Is the rally off the lows in the markets justified here?
The stock market is soaking up the extra liquidity injected into the system during this crisis by the Federal Reserve. As activity picks up, I expect this tide to begin to subside. The market will begin to reappraise the existence of inflation in the system. The types of asset allocation an investor makes must adjust accordingly.
What is your view on cryptocurrencies or the potential for a Central Bank backed cryptocurrency?
Any Central Bank would be disinclined to fully commit to a cryptocurrency, as the point of a crypto is that it is limited in supply. The ability to print money is a critical pillar for any modern Central Bank, so they would simply not sign up for it. Cryptocurrency is more like baseball card trading. It may have a value, but it’s unclear what underpins it.
Is there any hope for an inflation induced recovery when we have demographic headwinds?
Governments have now taken control of commercial bank balance sheets and loan books. They can directly engineer higher growth, and inflation is inevitable. They will allocate money badly, but they are not using their balance sheet. These are contingent liabilities. There will be a green investment stimulus, an inequality stimulus, a reconstruction package. This will look like capitalism with Chinese characteristics. This will crowd out private investment returns, and may end up in a repeat of 1970s.

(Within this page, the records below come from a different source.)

def join_shared_target_phrase_py (rel_a : String) (rel_b : String) (shared_type : String) : String :=
  let ra := pvRelationSlug rel_a
  let rb := pvRelationSlug rel_b
  let st := pvNormalizeTailType shared_type
  if st = "LOCATION" then
    if [ra, rb].all (fun rel => ["performed_at", "staged_at", "played_at", "premiered_at", "opened_at"].any (fun k => PySem.Str.isIn k rel)) then "共同关联的演出地点"
    else if [ra, rb].all (fun rel => ["headquartered", "based_in"].any (fun k => PySem.Str.isIn k rel)) then "共同关联的总部所在地"
    else if [ra, rb].all (fun rel => ["born_in", "origin", "from"].any (fun k => PySem.Str.isIn k rel)) then "共同关联的出生地"
    else "共同关联的地点"
  else if st = "PERSON" then
    if [ra, rb].all (fun rel => ["founder", "founded_by"].any (fun k => PySem.Str.isIn k rel)) then "共同关联的创始人"
    else if [ra, rb].all (fun rel => PySem.Str.isIn "ceo" rel) then "共同关联的负责人"
    else if [ra, rb].all (fun rel => ["author", "writer"].any (fun k => PySem.Str.isIn k rel)) then "共同关联的作者"
    else if [ra, rb].all (fun rel => PySem.Str.isIn "lyrics" rel) then "共同关联的作词者"
    else if [ra, rb].all (fun rel => ["composer", "music_by"].any (fun k => PySem.Str.isIn k rel)) then "共同关联的作曲者"
    else if [ra, rb].all (fun rel => ["director", "directed_by"].any (fun k => PySem.Str.isIn k rel)) then "共同关联的导演"
    else "共同关联到的人物"
  else if st = "ORG" then
    if [ra, rb].all (fun rel => ["headquartered", "based_in"].any (fun k => PySem.Str.isIn k rel)) then "共同关联的机构"
    else if [ra, rb].all (fun rel => ["parent", "owned_by", "brand_of"].any (fun k => PySem.Str.isIn k rel)) then "共同关联的上级组织"
    else "共同关联的组织"
  else
    PySem.Dict.getD (PySem.Dict.ofList [("PERSON", "共同关联到的人物"), ("ORG", "共同关联的组织"), ("LOCATION", "共同关联的地点")]) st "共同关联的目标"

-- ===== PORT B =====
-- the _TABLE of Source B: keyword groups, their phrases, and the per-type default
def pvTableB : PySem.Dict String (List (List String) × List String × String) :=
  PySem.Dict.ofList
    [ ("LOCATION",
        ([ ["performed_at", "staged_at", "played_at", "premiered_at", "opened_at"],
           ["headquartered", "based_in"],
           ["born_in", "origin", "from"] ],
         ["共同关联的演出地点", "共同关联的总部所在地", "共同关联的出生地"],
         "共同关联的地点")),
      ("PERSON",
        ([ ["founder", "founded_by"], ["ceo"], ["author", "writer"],
           ["lyrics"], ["composer", "music_by"], ["director", "directed_by"] ],
         ["共同关联的创始人", "共同关联的负责人", "共同关联的作者",
          "共同关联的作词者", "共同关联的作曲者", "共同关联的导演"],
         "共同关联到的人物")),
      ("ORG",
        ([ ["headquartered", "based_in"], ["parent", "owned_by", "brand_of"] ],
         ["共同关联的机构", "共同关联的上级组织"],
         "共同关联的组织")) ]

-- _match_ids of Source B: the set of group indices whose keywords occur in rel
def pvMatchIds (rel : String) (groups : List (List String)) : PySem.Set Int :=
  PySem.Set.ofList
    (((PySem.List.enumerate groups 0).filter
        (fun p => p.2.any (fun k => PySem.Str.isIn k rel))).map Prod.fst)

-- _phrase_for of Source B: intersect the two index sets, answer with the minimum common index
def pvPhraseFor (ra rb : String) (entry : List (List String) × List String × String) : String :=
  let groups := entry.1
  let phrases := entry.2.1
  let dflt := entry.2.2
  let common := PySem.Set.inter (pvMatchIds ra groups) (pvMatchIds rb groups)
  -- 'phrases[min(common)] if common else default'; min over a set of ints is order-safe,
  -- and the index is always in range (len(phrases) = len(groups)), so getD's fallback is unreachable
  match PySem.List.min? common (fun x => x) with
  | none => dflt
  | some i => (PySem.List.pyGet? phrases i).getD dflt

Could you give some historical context on the decline and resurrection of this stock market?
This was a recession governments chose to embrace. The rebound has been the second biggest in history. These are extreme moves relative to any period in history. The pace of the response was more rapid too. What is really going on is a revolution in the creation of money that will impact us for the next thirty years. This is a fundamental shift in the world of money and investment. People may be overconfident about the powers of the authorities to control and manage stock market outcomes.